Josef Bungartz als privater Funker um 1970.Das Funken zählt auch heute noch zu seinen gepflegten Hobbys


Verkaufsprospekt des NSU-Lambretta

Wenn auch Bungartz sich Ende der 1960er Jahre dann doch ein Auto zulegte, so blieb sein Interesse an Motorrädern ungebrochen. In den frühen 1960er Jahren existierte in Bonn in der Nähe der Viktoriabrücke ein Schrotthändler, der sich darauf spezialisiert hatte, alle die Motorräder einzusammeln, die mit dem massenhaften Umstieg der Deutschen auf das Auto – „man sitzt sicher und warm und hat eine Dach über dem Kopf“ - niemand mehr haben wollte. Immer wieder hielt Josef Bungartz in jenen Jahren bei diesem speziellen Schrotthändler an, um sich dort die entstandene Sammlung Motorräder anzuschauen. Oft genug stellte er sich dabei vor, mit dem einen oder anderen tollen Gefährt unterwegs sein zu können, aber sein schmales damaliges Monatseinkommen als frischgebackener Elektromonteur ließ es nicht zu, statt des billigen Motorrollers eine stattliche Horex Regina oder gar eine Zündapp KS 601 zu erwerben. Zudem war die Funkerei ja auch schon zu einem seiner Hobbys geworden. Nur beiläufig sei hier erwähnt, dass in jenen Jahren die Motorräder der 50er Jahre in verhältnismäßig sehr gut erhaltenem Zustand für heute kaum mehr vorstellbar kleines Geld erworben werden konnten. Das Marktgesetz von Angebot und Nachfrage hatte da auch schon Bestand.
Als Mitte der 1970er Jahre die erste Welle des Motorradbooms Europa erreichte, war Josef Bungartz von Beginn an dabei: Den Anfang machte er mit einer Suzuki RV 90, jenem Kult-Bike mit den kleinen dicken Reifen. Diesem folgte 1974 schon eine Suzuki
GT 250, einem für damalige Verhältnisse sehr flotten Zweizylinder-Zweitakter. Ein Jahr später legte der sich mit einer Yamaha XS 400 seinen ersten Viertakter zu, dem schließlich 1984 eine Honda CX 500 folgte, die auch heute noch fahrbereit in seiner Garage mit inzwischen pannenfrei zurückgelegten 70.000 km steht.
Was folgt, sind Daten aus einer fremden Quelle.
-- pv_equiv track=rewrite | github.com/Giftedx/bot | src/data/osrs/fetcher.py | _parse_infobox
-- ===== SOURCE A (Python) =====
-- from typing import Dict, List, Optional, Any
--
-- def _parse_infobox(content: str) -> Dict[str, Any]:
--     """Parse an OSRS Wiki infobox template"""
--     infobox = {}
--     current_key = None
--     current_value = []
--
--     for line in content.split("\n"):
--         line = line.strip()
--         if not line:
--             continue
--
--         if line.startswith("|"):
--             if current_key and current_value:
--                 infobox[current_key] = "\n".join(current_value).strip()
--                 current_value = []
--
--             parts = line[1:].split("=", 1)
--             if len(parts) == 2:
--                 current_key = parts[0].strip()
--                 current_value = [parts[1].strip()]
--             else:
--                 current_key = None
--         elif current_key:
--             current_value.append(line)
--
--     if current_key and current_value:
--         infobox[current_key] = "\n".join(current_value).strip()
--
--     return infobox
-- ===== SOURCE B (Python) =====
-- def _parse_infobox(content: str):
--     """Parse an OSRS Wiki infobox template (group lines first, then parse each group)."""
--     lines = [s for s in (l.strip() for l in content.split("\n")) if s]
--     # drop any lines before the first '|' header
--     while lines and not lines[0].startswith("|"):
--         lines = lines[1:]
--     infobox = {}
--     while lines:
--         header, lines = lines[0], lines[1:]
--         conts = []
--         while lines and not lines[0].startswith("|"):
--             conts.append(lines[0])
--             lines = lines[1:]
--         parts = header[1:].split("=", 1)
--         if len(parts) == 2:
--             key = parts[0].strip()
--             if key:
--                 infobox[key] = "\n".join([parts[1].strip()] + conts).strip()
--     return infobox
-- ===== Notes on version B (the rewrite author's own statement) =====
-- stated objective: alternative
-- what changed: B replaces A's single stateful scan (current_key/current_value carried across lines with in-loop and post-loop flushes) by a two-phase decomposition: first clean and group the lines into header+continuation groups, then parse each group independently into the dict.
import Mathlib
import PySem

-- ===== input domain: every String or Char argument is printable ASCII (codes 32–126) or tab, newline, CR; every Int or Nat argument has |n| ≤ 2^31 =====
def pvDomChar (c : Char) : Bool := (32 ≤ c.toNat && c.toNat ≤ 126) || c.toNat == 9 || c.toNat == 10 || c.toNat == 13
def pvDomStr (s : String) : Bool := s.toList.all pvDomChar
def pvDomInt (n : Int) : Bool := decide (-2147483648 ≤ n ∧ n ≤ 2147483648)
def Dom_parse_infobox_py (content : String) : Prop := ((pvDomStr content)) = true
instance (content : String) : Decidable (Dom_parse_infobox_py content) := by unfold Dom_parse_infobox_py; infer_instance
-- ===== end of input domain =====

-- B regroups the lines first (header + continuations) and parses each group in a second pass,
-- replacing A's stateful single scan; objective: alternative decomposition, same cost.

-- ===== PORT A =====

def pvIsHeader (l : String) : Bool := PySem.Str.startswith l "|"

-- Python truthiness of current_key (None or '' is falsy)
def pvTruthyKey (ck : Option String) : Bool :=
  match ck with
  | none => false
  | some k => !(k = "")

-- the two flush lines A repeats: if current_key and current_value: infobox[ck] = "\n".join(cv).strip(); cv = []
def pvFlushA (st : PySem.Dict String String × Option String × List String) :
    PySem.Dict String String × Option String × List String :=
  let (infobox, ck, cv) := st
  if pvTruthyKey ck && !cv.isEmpty then
    (infobox.insert (ck.getD "") (PySem.Str.strip (PySem.Str.join "\n" cv)), ck, [])
  else (infobox, ck, cv)

-- loop body after the strip / empty-skip (line is the stripped line)
def pvStepA2 (st : PySem.Dict String String × Option String × List String) (line : String) :
    PySem.Dict String String × Option String × List String :=
  if pvIsHeader line then
    let (infobox, _, cv) := pvFlushA st
    let parts := (PySem.Str.splitMax? (PySem.Str.slice line (some 1) none) "=" 1).getD []
    match parts with
    | [p0, p1] => (infobox, some (PySem.Str.strip p0), [PySem.Str.strip p1])
    | _ => (infobox, none, cv)
  else if pvTruthyKey st.2.1 then (st.1, st.2.1, st.2.2 ++ [line])
  else st

-- loop body: line = line.strip(); if not line: continue; …
def pvStepA (st : PySem.Dict String String × Option String × List String) (rawLine : String) :
    PySem.Dict String String × Option String × List String :=
  let line := PySem.Str.strip rawLine
  if line = "" then st else pvStepA2 st line

def parse_infobox_py (content : String) : List (String × String) :=
  let st := ((PySem.Str.split? content "\n").getD []).foldl pvStepA
              ((PySem.Dict.empty : PySem.Dict String String), (none : Option String), ([] : List String))
  (pvFlushA st).1.items

-- ===== PORT B =====

def pvNotHeader (l : String) : Bool := !(pvIsHeader l)

set_option maxHeartbeats 1000000 in
def pvParseGroups (lines : List String) (infobox : PySem.Dict String String) :
    PySem.Dict String String :=
  match lines with
  | [] => infobox
  | header :: rest =>
    let conts := rest.takeWhile pvNotHeader
    let rest' := rest.dropWhile pvNotHeader
    let parts := (PySem.Str.splitMax? (PySem.Str.slice header (some 1) none) "=" 1).getD []
    let infobox' :=
      match parts with
      | [p0, p1] =>
        let key := PySem.Str.strip p0
        if key = "" then infobox
        else infobox.insert key
               (PySem.Str.strip (PySem.Str.join "\n" (PySem.Str.strip p1 :: conts)))
      | _ => infobox
    pvParseGroups rest' infobox'
termination_by lines.length
decreasing_by
  simp only [List.length_cons]
  have := List.length_dropWhile_le pvNotHeader rest
  omega

def parse_infobox_py_alt (content : String) : List (String × String) :=
  let lines := (((PySem.Str.split? content "\n").getD []).map PySem.Str.strip).filter (fun s => ¬ s = "")
  (pvParseGroups (lines.dropWhile pvNotHeader) PySem.Dict.empty).items

-- ===== PRECONDITION & SPEC =====
def Spec_parse_infobox_py (content : String) (out : List (String × String)) : Prop := out = parse_infobox_py_alt content
instance (content : String) (out : List (String × String)) : Decidable (Spec_parse_infobox_py content out) := by unfold Spec_parse_infobox_py; infer_instance

-- ===== CLAIM (what is proved, stated in full; the proofs are below) =====
def Claim_equal_parse_infobox_py : Prop := ∀ (content : String), Dom_parse_infobox_py content → Spec_parse_infobox_py content (parse_infobox_py content)

-- ===== LEMMAS AND PROOFS =====

-- stripping and dropping empty lines up front is the same as doing it per iteration
theorem pv_foldl_clean (ls : List String)
    (st : PySem.Dict String String × Option String × List String) :
    ls.foldl pvStepA st
      = (((ls.map PySem.Str.strip).filter (fun s => ¬ s = "")).foldl pvStepA2 st) := by
  induction ls generalizing st with
  | nil => rfl
  | cons l t ih =>
    simp only [List.foldl_cons, List.map_cons, List.filter_cons]
    by_cases h : PySem.Str.strip l = ""
    · simp [pvStepA, h, ih]
    · simp [pvStepA, h, ih]

-- the main invariant: A's stateful scan equals B's group pass, for the three reachable
-- shapes of A's state (key None / key '' / truthy key with its pending value list)
set_option maxHeartbeats 2000000 in
theorem pv_main (ls : List String) :
    (∀ d v, (pvFlushA (ls.foldl pvStepA2 (d, none, v))).1
        = pvParseGroups (ls.dropWhile pvNotHeader) d)
    ∧ (∀ d v, (pvFlushA (ls.foldl pvStepA2 (d, some "", v))).1
        = pvParseGroups (ls.dropWhile pvNotHeader) d)
    ∧ (∀ d k v, ¬ k = "" → v ≠ [] →
        (pvFlushA (ls.foldl pvStepA2 (d, some k, v))).1
          = pvParseGroups (ls.dropWhile pvNotHeader)
              (d.insert k (PySem.Str.strip
                (PySem.Str.join "\n" (v ++ ls.takeWhile pvNotHeader))))) := by
  induction ls with
  | nil =>
    refine ⟨fun d v => ?_, fun d v => ?_, fun d k v hk hv => ?_⟩
    · rw [pvParseGroups.eq_def]
      simp [pvFlushA, pvTruthyKey]
    · rw [pvParseGroups.eq_def]
      simp [pvFlushA, pvTruthyKey]
    · rw [pvParseGroups.eq_def]
      simp [pvFlushA, pvTruthyKey, hk, hv]
  | cons l t ih =>
    obtain ⟨ih1, ih2, ih3⟩ := ih
    by_cases hl : pvIsHeader l = true
    · -- l is a header line
      have hdw : (l :: t).dropWhile pvNotHeader = l :: t := by
        simp [pvNotHeader, hl]
      have htw : (l :: t).takeWhile pvNotHeader = [] := by
        simp [pvNotHeader, hl]
      have hpg : pvParseGroups (l :: t) = fun d =>
          pvParseGroups (t.dropWhile pvNotHeader)
            (match (PySem.Str.splitMax? (PySem.Str.slice l (some 1) none) "=" 1).getD [] with
             | [p0, p1] =>
               if PySem.Str.strip p0 = "" then d
               else d.insert (PySem.Str.strip p0)
                 (PySem.Str.strip (PySem.Str.join "\n"
                   (PySem.Str.strip p1 :: t.takeWhile pvNotHeader)))
             | _ => d) := by
        funext d
        rw [pvParseGroups.eq_def]
      -- processing the header line from any state st: flush, then re-key from the split
      have estep : ∀ st : PySem.Dict String String × Option String × List String,
          pvStepA2 st l =
            (match (PySem.Str.splitMax? (PySem.Str.slice l (some 1) none) "=" 1).getD [] with
             | [p0, p1] => ((pvFlushA st).1, some (PySem.Str.strip p0), [PySem.Str.strip p1])
             | _ => ((pvFlushA st).1, none, (pvFlushA st).2.2)) := by
        intro st
        rcases hfs : pvFlushA st with ⟨d1, ck1, cv1⟩
        simp only [pvStepA2, hl, if_true, hfs]
      -- the whole cons step from any state st
      have step : ∀ st : PySem.Dict String String × Option String × List String,
          (pvFlushA ((l :: t).foldl pvStepA2 st)).1
            = pvParseGroups (t.dropWhile pvNotHeader)
              (match (PySem.Str.splitMax? (PySem.Str.slice l (some 1) none) "=" 1).getD [] with
               | [p0, p1] =>
                 if PySem.Str.strip p0 = "" then (pvFlushA st).1
                 else (pvFlushA st).1.insert (PySem.Str.strip p0)
                   (PySem.Str.strip (PySem.Str.join "\n"
                     (PySem.Str.strip p1 :: t.takeWhile pvNotHeader)))
               | _ => (pvFlushA st).1) := by
        intro st
        rw [List.foldl_cons, estep st]
        cases hp : (PySem.Str.splitMax? (PySem.Str.slice l (some 1) none) "=" 1).getD [] with
        | nil => exact ih1 _ _
        | cons p0 ps =>
          cases ps with
          | nil => exact ih1 _ _
          | cons p1 ps' =>
            cases ps' with
            | nil =>
              by_cases hk : PySem.Str.strip p0 = ""
              · simp only [hk]
                rw [if_pos trivial]
                exact ih2 _ _
              · simp only [if_neg hk]
                exact ih3 (pvFlushA st).1 (PySem.Str.strip p0) [PySem.Str.strip p1] hk
                  (by simp)
            | cons _ _ => exact ih1 _ _
      refine ⟨fun d v => ?_, fun d v => ?_, fun d k v hk hv => ?_⟩
      · rw [hdw, hpg, step (d, none, v)]
        have hf : (pvFlushA (d, none, v)).1 = d := by simp [pvFlushA, pvTruthyKey]
        rw [hf]
      · rw [hdw, hpg, step (d, some "", v)]
        have hf : (pvFlushA (d, some "", v)).1 = d := by simp [pvFlushA, pvTruthyKey]
        rw [hf]
      · rw [hdw, hpg, htw, step (d, some k, v)]
        have hf : (pvFlushA (d, some k, v)).1
            = d.insert k (PySem.Str.strip (PySem.Str.join "\n" v)) := by
          simp [pvFlushA, pvTruthyKey, hk, hv]
        rw [hf]
        simp
    · -- l is a continuation (non-header) line
      have hdw : (l :: t).dropWhile pvNotHeader = t.dropWhile pvNotHeader := by
        simp [pvNotHeader, hl]
      have htw : (l :: t).takeWhile pvNotHeader = l :: t.takeWhile pvNotHeader := by
        simp [pvNotHeader, hl]
      refine ⟨fun d v => ?_, fun d v => ?_, fun d k v hk hv => ?_⟩
      · rw [hdw]
        simpa [pvStepA2, hl, pvTruthyKey] using ih1 d v
      · rw [hdw]
        simpa [pvStepA2, hl, pvTruthyKey] using ih2 d v
      · rw [hdw]
        have : pvStepA2 (d, some k, v) l = (d, some k, v ++ [l]) := by
          simp [pvStepA2, hl, pvTruthyKey, hk]
        rw [List.foldl_cons, this]
        rw [ih3 d k (v ++ [l]) hk (by simp), htw]
        simp

-- ===== VERDICT (by name: the statement is the Claim_ definition above) =====
theorem parse_infobox_py_spec : Claim_equal_parse_infobox_py := by
  intro content _
  show parse_infobox_py content = parse_infobox_py_alt content
  unfold parse_infobox_py parse_infobox_py_alt
  rw [pv_foldl_clean]
  exact congrArg PySem.Dict.items ((pv_main _).1 PySem.Dict.empty [])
Seit diesem Jahrtausend befasst Josef Bungartz sich intensiver mit BMW, wobei eine R65 den Anfang machte und 2007 eine BMW R100R das bis heute modernste und flotteste Motorrad in seiner Garage ist.


Josef Bungartz 2007 bei der 50-PS-Tour in den Westerwald mit seiner BMW R 100 R und ...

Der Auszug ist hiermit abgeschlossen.